START The data

-- the filtered remainder of grade g's document list, at the positions A has not yet consumed
def remOf (alldocs : List String) (labeled : PySem.Dict Int (List String))
    (lidx : PySem.Dict Int Int) (g : Int) : List String :=
  (((labeled.get? g).getD []).drop (lidx.getD g 0).toNat).filter (fun d => alldocs.contains d)

-- B's queue as seen from A's loop state: grades rotated so that the one A visits next is first
def qOf (alldocs : List String) (labeled : PySem.Dict Int (List String)) (grads : List Int)
    (lidx : PySem.Dict Int Int) (r : Nat) : List (List String) :=
  (grads.drop r ++ grads.take r).map (remOf alldocs labeled lidx)

def sumLens (q : List (List String)) : Nat := (q.map List.length).sum

theorem mLoop_of_ge (t : Int) (out : List String) (q : List (List String))
    (h : ¬ ((out.length : Int) < t)) : mLoop t out q = out := by
  cases q with
  | nil => rw [mLoop.eq_def]
  | cons c rest => rw [mLoop.eq_def]; simp [h]

theorem aLoop_of_ge (labeled : PySem.Dict Int (List String)) (alldocs : List String)
    (grads : List Int) (testnum : Int) (fuel : Nat) (i : Int) (lidx : PySem.Dict Int Int)
    (acc : List String) (h : ¬ ((acc.length : Int) < testnum)) :
    aLoop labeled alldocs grads testnum fuel i lidx acc = acc := by
  cases fuel with
  | zero => rfl
  | succ f => rw [aLoop]; simp [h]

theorem mLoop_nil_head (t : Int) (q₂ : List (List String)) (out : List String) :
    mLoop t out ([] :: q₂) = mLoop t out q₂ := by
  rw [mLoop.eq_def]
  by_cases hlt : (out.length : Int) < t
  · simp [hlt]
  · simp only [if_neg hlt]
    exact (mLoop_of_ge t out q₂ hlt).symm
-- pv_equiv track=rewrite | github.com/danroblewis/nrf5340-app | generate_ble_docs.py | parse_ble_flags
-- ===== SOURCE A (Python) =====
-- from typing import Dict, List, Tuple, Optional
--
-- def parse_ble_flags(flags_str: str) -> List[str]:
--     """Parse BLE flags like BT_GATT_CHRC_READ | BT_GATT_CHRC_WRITE."""
--     flags = []
--     flag_parts = flags_str.split('|')
--
--     for part in flag_parts:
--         part = part.strip()
--         if 'READ' in part:
--             flags.append('READ')
--         elif 'WRITE_WITHOUT_RESP' in part:
--             flags.append('WRITE_WITHOUT_RESP')
--         elif 'WRITE' in part:
--             flags.append('WRITE')
--         elif 'NOTIFY' in part:
--             flags.append('NOTIFY')
--         elif 'INDICATE' in part:
--             flags.append('INDICATE')
--
--     return flags
-- ===== SOURCE B (Python) =====
-- def _classify(part):
--     """First flag named in part, by A's priority (WRITE_WITHOUT_RESP before WRITE)."""
--     if 'READ' in part:
--         return 'READ'
--     if 'WRITE' in part:
--         return 'WRITE_WITHOUT_RESP' if 'WRITE_WITHOUT_RESP' in part else 'WRITE'
--     if 'NOTIFY' in part:
--         return 'NOTIFY'
--     if 'INDICATE' in part:
--         return 'INDICATE'
--     return None
--
-- def parse_ble_flags(flags_str):
--     """Parse BLE flags like BT_GATT_CHRC_READ | BT_GATT_CHRC_WRITE."""
--     flags = []
--     seg = []
--     for ch in flags_str:
--         if ch == '|':
--             name = _classify(''.join(seg).strip())
--             if name is not None:
--                 flags.append(name)
--             seg = []
--         else:
--             seg.append(ch)
--     name = _classify(''.join(seg).strip())
--     if name is not None:
--         flags.append(name)
--     return flags
-- ===== Notes on version B (the rewrite author's own statement) =====
-- stated objective: alternative
-- what changed: Replaces A's split-on-separator + strip + five-way if/elif ladder over parts by a single character-level pass with an explicit segment buffer (no split call) and a 4-test nested decision tree that exploits WRITE being a prefix of WRITE_WITHOUT_RESP.
import Mathlib
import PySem

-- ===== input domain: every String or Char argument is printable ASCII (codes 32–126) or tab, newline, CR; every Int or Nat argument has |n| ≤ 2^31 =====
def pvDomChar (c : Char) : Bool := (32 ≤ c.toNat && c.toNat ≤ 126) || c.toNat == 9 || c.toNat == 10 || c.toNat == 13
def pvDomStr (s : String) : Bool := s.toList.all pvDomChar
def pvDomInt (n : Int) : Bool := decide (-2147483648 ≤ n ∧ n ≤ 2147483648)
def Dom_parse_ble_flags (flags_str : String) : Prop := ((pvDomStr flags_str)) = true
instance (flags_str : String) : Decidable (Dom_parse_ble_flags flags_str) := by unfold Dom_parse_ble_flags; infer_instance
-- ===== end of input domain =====

-- B replaces A's split+strip+five-way if/elif ladder by one character-level pass with an
-- explicit segment buffer and a 4-test nested decision tree (alternative structure, same cost).

-- ===== PORT A =====
def parse_ble_flags (flags_str : String) : List String :=
  ((PySem.Str.split? flags_str "|").getD []).foldl (fun flags part0 =>
    let part := PySem.Str.strip part0
    if PySem.Str.isIn "READ" part then flags ++ ["READ"]
    else if PySem.Str.isIn "WRITE_WITHOUT_RESP" part then flags ++ ["WRITE_WITHOUT_RESP"]
    else if PySem.Str.isIn "WRITE" part then flags ++ ["WRITE"]
    else if PySem.Str.isIn "NOTIFY" part then flags ++ ["NOTIFY"]
    else if PySem.Str.isIn "INDICATE" part then flags ++ ["INDICATE"]
    else flags) []

-- ===== PORT B =====
-- _classify from Source B: nested decision tree, 'WRITE' checked once, longer name refined inside.
def pvClassify (part : String) : Option String :=
  if PySem.Str.isIn "READ" part then some "READ"
  else if PySem.Str.isIn "WRITE" part then
    some (if PySem.Str.isIn "WRITE_WITHOUT_RESP" part then "WRITE_WITHOUT_RESP" else "WRITE")
  else if PySem.Str.isIn "NOTIFY" part then some "NOTIFY"
  else if PySem.Str.isIn "INDICATE" part then some "INDICATE"
  else none

-- single pass over the characters; state = (flags so far, current segment buffer)
def parse_ble_flags_alt (flags_str : String) : List String :=
  let fin := flags_str.toList.foldl
    (fun (st : List String × List Char) ch =>
      if ch = '|' then
        (st.1 ++ (pvClassify (PySem.Str.strip (String.ofList st.2))).toList, [])
      else (st.1, st.2 ++ [ch])) ([], [])
  fin.1 ++ (pvClassify (PySem.Str.strip (String.ofList fin.2))).toList

-- ===== PRECONDITION & SPEC =====
def Spec_parse_ble_flags (flags_str : String) (out : List String) : Prop := out = parse_ble_flags_alt flags_str
instance (flags_str : String) (out : List String) : Decidable (Spec_parse_ble_flags flags_str out) := by unfold Spec_parse_ble_flags; infer_instance

-- ===== CLAIM (what is proved, stated in full; the proofs are below) =====
def Claim_equal_parse_ble_flags : Prop := ∀ (flags_str : String), Dom_parse_ble_flags flags_str → Spec_parse_ble_flags flags_str (parse_ble_flags flags_str)

-- ===== LEMMAS AND PROOFS =====

-- reference splitter on char lists: split on '|'
def pvSplit : List Char → List (List Char)
  | [] => [[]]
  | c :: rest => if c = '|' then [] :: pvSplit rest else (pvSplit rest).modifyHead (c :: ·)

lemma pvSplit_ne_nil (l : List Char) : pvSplit l ≠ [] := by
  induction l with
  | nil => simp [pvSplit]
  | cons c rest ih =>
    simp only [pvSplit]
    split_ifs
    · simp
    · cases h : pvSplit rest
      · exact absurd h ih
      · simp [List.modifyHead]

-- 'WRITE' occurs wherever 'WRITE_WITHOUT_RESP' does
lemma pv_write_mono (p : List Char)
    (h : PySem.Chars.isIn ['W','R','I','T','E','_','W','I','T','H','O','U','T','_','R','E','S','P'] p = true) :
    PySem.Chars.isIn ['W','R','I','T','E'] p = true := by
  rw [PySem.Chars.isIn_iff_infix] at h ⊢
  exact List.IsInfix.trans (by decide) h

-- A's branch ladder on one part appends exactly B's classification of that part
lemma pv_step_eq (flags : List String) (part : String) :
    (if PySem.Str.isIn "READ" part then flags ++ ["READ"]
     else if PySem.Str.isIn "WRITE_WITHOUT_RESP" part then flags ++ ["WRITE_WITHOUT_RESP"]
     else if PySem.Str.isIn "WRITE" part then flags ++ ["WRITE"]
     else if PySem.Str.isIn "NOTIFY" part then flags ++ ["NOTIFY"]
     else if PySem.Str.isIn "INDICATE" part then flags ++ ["INDICATE"]
     else flags)
    = flags ++ (pvClassify part).toList := by
  have hkey := pv_write_mono part.toList
  unfold pvClassify
  split_ifs <;> simp_all

-- A's whole fold over the parts list, with pv_step_eq applied
lemma pv_foldA_eq (l : List String) (acc : List String) :
    l.foldl (fun flags part0 =>
      let part := PySem.Str.strip part0
      if PySem.Str.isIn "READ" part then flags ++ ["READ"]
      else if PySem.Str.isIn "WRITE_WITHOUT_RESP" part then flags ++ ["WRITE_WITHOUT_RESP"]
      else if PySem.Str.isIn "WRITE" part then flags ++ ["WRITE"]
      else if PySem.Str.isIn "NOTIFY" part then flags ++ ["NOTIFY"]
      else if PySem.Str.isIn "INDICATE" part then flags ++ ["INDICATE"]
      else flags) acc
    = acc ++ l.filterMap (fun part0 => pvClassify (PySem.Str.strip part0)) := by
  induction l generalizing acc with
  | nil => simp
  | cons x xs ih =>
    simp only [List.foldl_cons, List.filterMap_cons, ih]
    rw [pv_step_eq]
    cases pvClassify (PySem.Str.strip x) <;> simp

-- PySem's fueled splitter on separator "|" is pvSplit
lemma pv_go_eq (f : Nat) (l cur : List Char) (acc : List (List Char)) (hf : l.length ≤ f) :
    PySem.Chars.splitOn.go ['|'] f l cur acc
    = acc.reverse ++ (pvSplit l).modifyHead (cur.reverse ++ ·) := by
  induction f generalizing l cur acc with
  | zero =>
    have : l = [] := by cases l <;> simp_all
    subst this
    simp [PySem.Chars.splitOn.go, pvSplit, List.modifyHead]
  | succ f ih =>
    cases l with
    | nil => simp [PySem.Chars.splitOn.go, pvSplit, List.modifyHead]
    | cons c rest =>
      simp only [PySem.Chars.splitOn.go]
      by_cases hc : c = '|'
      · subst hc
        rw [if_pos (by simp [List.isPrefixOf])]
        rw [show List.drop (['|'] : List Char).length ('|' :: rest) = rest from rfl]
        rw [ih rest [] (List.reverse cur :: acc) (by simpa using Nat.le_of_succ_le_succ hf)]
        simp only [pvSplit, List.modifyHead, List.reverse_cons,
          List.append_assoc, List.singleton_append]
        cases pvSplit rest <;> simp
      · rw [if_neg (by simp [List.isPrefixOf]; exact fun h => hc h.symm)]
        rw [ih rest (c :: cur) acc (by simpa using Nat.le_of_succ_le_succ hf)]
        simp only [pvSplit, if_neg hc, List.modifyHead_modifyHead, List.reverse_cons]
        have hfun : (fun x => cur.reverse ++ [c] ++ x)
            = ((fun x => cur.reverse ++ x) ∘ fun x => (c :: x : List Char)) := by
          funext x; simp
        rw [hfun]

lemma pv_splitOn_eq (l : List Char) : PySem.Chars.splitOn l ['|'] = pvSplit l := by
  unfold PySem.Chars.splitOn
  rw [pv_go_eq _ _ _ _ (by omega)]
  cases h : pvSplit l with
  | nil => exact absurd h (pvSplit_ne_nil l)
  | cons s ss => simp [List.modifyHead]

-- A's parts are pvSplit of the character list (as Strings)
lemma pv_partsA (s : String) :
    (PySem.Str.split? s "|").getD [] = (pvSplit s.toList).map String.ofList := by
  have h := PySem.Str.split?_map s "|"
  have h2 : PySem.Chars.split? s.toList ['|'] = some (pvSplit s.toList) := by
    rw [PySem.Chars.split?]
    simp [pv_splitOn_eq]
  rw [show ("|" : String).toList = ['|'] from rfl, h2] at h
  cases hs : PySem.Str.split? s "|" with
  | none => rw [hs] at h; simp at h
  | some ps =>
    rw [hs] at h
    simp only [Option.map_some] at h
    injection h with h
    simp only [Option.getD_some]
    rw [← h, List.map_map]
    simp [Function.comp_def, String.ofList_toList]

-- B's char-level fold equals the filterMap over pvSplit, with seg prepended to the head segment
lemma pv_foldB_eq (l : List Char) (flags : List String) (seg : List Char) :
    (let fin := l.foldl
      (fun (st : List String × List Char) ch =>
        if ch = '|' then
          (st.1 ++ (pvClassify (PySem.Str.strip (String.ofList st.2))).toList, [])
        else (st.1, st.2 ++ [ch])) (flags, seg)
     fin.1 ++ (pvClassify (PySem.Str.strip (String.ofList fin.2))).toList)
    = flags ++ ((pvSplit l).modifyHead (seg ++ ·)).filterMap
        (fun cs => pvClassify (PySem.Str.strip (String.ofList cs))) := by
  induction l generalizing flags seg with
  | nil =>
    simp only [List.foldl_nil, pvSplit, List.modifyHead, List.filterMap_cons, List.filterMap_nil]
    cases h : pvClassify (PySem.Str.strip (String.ofList seg)) <;> simp [h]
  | cons c rest ih =>
    by_cases hc : c = '|'
    · subst hc
      simp only [List.foldl_cons, if_true, ite_true]
      rw [ih]
      simp only [pvSplit, List.modifyHead]
      cases h : pvClassify (PySem.Str.strip (String.ofList seg)) with
      | none =>
        cases hr : pvSplit rest with
        | nil => exact absurd hr (pvSplit_ne_nil rest)
        | cons s ss => simp [h, List.filterMap_cons]
      | some k =>
        cases hr : pvSplit rest with
        | nil => exact absurd hr (pvSplit_ne_nil rest)
        | cons s ss => simp [h, List.filterMap_cons]
    · simp only [List.foldl_cons, if_neg hc]
      rw [ih]
      simp only [pvSplit, if_neg hc, List.modifyHead_modifyHead]
      cases hr : pvSplit rest with
      | nil => exact absurd hr (pvSplit_ne_nil rest)
      | cons s ss => simp [List.modifyHead, List.filterMap_cons]

-- ===== VERDICT (by name: the statement is the Claim_ definition above) =====
set_option maxHeartbeats 1600000 in
theorem parse_ble_flags_spec : Claim_equal_parse_ble_flags := by
  intro s _
  unfold Spec_parse_ble_flags parse_ble_flags parse_ble_flags_alt
  rw [pv_partsA, pv_foldA_eq, List.filterMap_map, pv_foldB_eq]
  cases h : pvSplit s.toList with
  | nil => exact absurd h (pvSplit_ne_nil s.toList)
  | cons a as =>
    simp only [List.nil_append, List.modifyHead_cons]
    have hfun : ((fun part0 => pvClassify (PySem.Str.strip part0)) ∘ String.ofList)
        = (fun cs => pvClassify (PySem.Str.strip (String.ofList cs))) := rfl
    rw [hfun]
-- pv_equiv track=rewrite | github.com/smejkyz/2023_aoc | day_09.py | compute_total_history
-- ===== SOURCE A (Python) =====
-- def compute_total_history(_history: list[int]) -> list[list[int]]:
--     current_values = _history
--     _total_history = [_history]
--     while not all(item == 0 for item in current_values):
--         # compute diffs
--         new_values = [item_2 - item_1 for item_1, item_2 in zip(current_values, current_values[1:])]
--         _total_history.append(new_values)
--         current_values = _total_history[-1]
--         pass
--     return _total_history
-- ===== SOURCE B (Python) =====
-- def compute_total_history(_history: list[int]) -> list[list[int]]:
--     if all(item == 0 for item in _history):
--         return [_history]
--     diffs = [b - a for a, b in zip(_history, _history[1:])]
--     return [_history] + compute_total_history(diffs)
-- ===== Notes on version B (the rewrite author's own statement) =====
-- stated objective: simpler
-- what changed: Replaced the while-loop with mutable accumulator/append by a direct structural recursion: base case when all items are zero, otherwise prepend the level and recurse on the differences.
import Mathlib
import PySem

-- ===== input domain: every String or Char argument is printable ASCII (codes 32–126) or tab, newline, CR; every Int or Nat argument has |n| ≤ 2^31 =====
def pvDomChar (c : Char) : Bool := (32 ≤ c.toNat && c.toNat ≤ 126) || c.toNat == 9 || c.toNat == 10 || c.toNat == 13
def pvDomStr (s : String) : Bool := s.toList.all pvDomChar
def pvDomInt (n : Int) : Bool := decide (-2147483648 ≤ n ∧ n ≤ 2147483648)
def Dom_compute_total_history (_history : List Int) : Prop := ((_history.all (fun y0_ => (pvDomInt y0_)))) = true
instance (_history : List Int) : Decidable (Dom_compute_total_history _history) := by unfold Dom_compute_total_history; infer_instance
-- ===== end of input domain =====

-- B replaces A's while-loop with mutable append-accumulation by a direct structural
-- recursion on the difference pyramid (objective: simpler decomposition, same cost).

-- ===== PORT A =====
-- `[item_2 - item_1 for item_1, item_2 in zip(current_values, current_values[1:])]`
def pvDiffsA (l : List Int) : List Int :=
  (l.zip (PySem.List.slice l (some 1) none)).map (fun p => p.2 - p.1)

theorem pvDiffsA_len_lt (l : List Int) (h : l ≠ []) : (pvDiffsA l).length < l.length := by
  cases l with
  | nil => exact absurd rfl h
  | cons a t =>
    simp [pvDiffsA, PySem.List.slice_from_one, List.length_zip]

-- the while-loop, with loop state (current_values, _total_history)
def pvLoopA (current : List Int) (acc : List (List Int)) : List (List Int) :=
  if current.all (fun item => item == 0) then acc
  else
    let new_values := pvDiffsA current
    pvLoopA new_values (acc ++ [new_values])
termination_by current.length
decreasing_by
  exact pvDiffsA_len_lt current (by rintro rfl; simp at *)

def compute_total_history (_history : List Int) : List (List Int) :=
  pvLoopA _history [_history]

-- ===== PORT B =====
def pvDiffsB (l : List Int) : List Int :=
  (l.zip (PySem.List.slice l (some 1) none)).map (fun p => p.2 - p.1)

theorem pvDiffsB_len_lt (l : List Int) (h : l ≠ []) : (pvDiffsB l).length < l.length :=
  pvDiffsA_len_lt l h

def compute_total_history_alt (_history : List Int) : List (List Int) :=
  if _history.all (fun item => item == 0) then [_history]
  else _history :: compute_total_history_alt (pvDiffsB _history)
termination_by _history.length
decreasing_by
  exact pvDiffsB_len_lt _history (by rintro rfl; simp at *)

-- ===== PRECONDITION & SPEC =====
def Spec_compute_total_history (_history : List Int) (out : List (List Int)) : Prop := out = compute_total_history_alt _history
instance (_history : List Int) (out : List (List Int)) : Decidable (Spec_compute_total_history _history out) := by unfold Spec_compute_total_history; infer_instance

-- ===== CLAIM (what is proved, stated in full; the proofs are below) =====
def Claim_equal_compute_total_history : Prop := ∀ (_history : List Int), Dom_compute_total_history _history → Spec_compute_total_history _history (compute_total_history _history)

-- ===== LEMMAS AND PROOFS =====

theorem alt_unfold (c : List Int) :
    compute_total_history_alt c = c :: (compute_total_history_alt c).tail := by
  rw [compute_total_history_alt]
  split <;> simp

theorem pvLoopA_eq_append (c : List Int) (acc : List (List Int)) :
    pvLoopA c acc = acc ++ (compute_total_history_alt c).tail := by
  induction c, acc using pvLoopA.induct with
  | case1 c acc hz =>
      rw [pvLoopA, compute_total_history_alt]
      simp [hz]
  | case2 c acc hz nv ih =>
      rw [pvLoopA, compute_total_history_alt]
      simp only [hz, Bool.false_eq_true, if_false]
      rw [ih]
      simp only [nv, pvDiffsA, pvDiffsB, List.append_assoc, List.singleton_append]
      exact congrArg (acc ++ ·) (alt_unfold _).symm

-- ===== VERDICT (by name: the statement is the Claim_ definition above) =====
theorem compute_total_history_spec : Claim_equal_compute_total_history := by
  intro h _
  unfold Spec_compute_total_history compute_total_history
  rw [pvLoopA_eq_append, alt_unfold h]
  rfl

END The data

§ **Task to carry out**
Reproduce the lines of the entries above from the one with "rw [pv_step_eq]" to the one with "rw [ih rest []", both included, exactly and without any other line.

§ **Solution to this task**
    rw [pv_step_eq]
    cases pvClassify (PySem.Str.strip x) <;> simp

-- PySem's fueled splitter on separator "|" is pvSplit
lemma pv_go_eq (f : Nat) (l cur : List Char) (acc : List (List Char)) (hf : l.length ≤ f) :
    PySem.Chars.splitOn.go ['|'] f l cur acc
    = acc.reverse ++ (pvSplit l).modifyHead (cur.reverse ++ ·) := by
  induction f generalizing l cur acc with
  | zero =>
    have : l = [] := by cases l <;> simp_all
    subst this
    simp [PySem.Chars.splitOn.go, pvSplit, List.modifyHead]
  | succ f ih =>
    cases l with
    | nil => simp [PySem.Chars.splitOn.go, pvSplit, List.modifyHead]
    | cons c rest =>
      simp only [PySem.Chars.splitOn.go]
      by_cases hc : c = '|'
      · subst hc
        rw [if_pos (by simp [List.isPrefixOf])]
        rw [show List.drop (['|'] : List Char).length ('|' :: rest) = rest from rfl]
        rw [ih rest [] (List.reverse cur :: acc) (by simpa using Nat.le_of_succ_le_succ hf)]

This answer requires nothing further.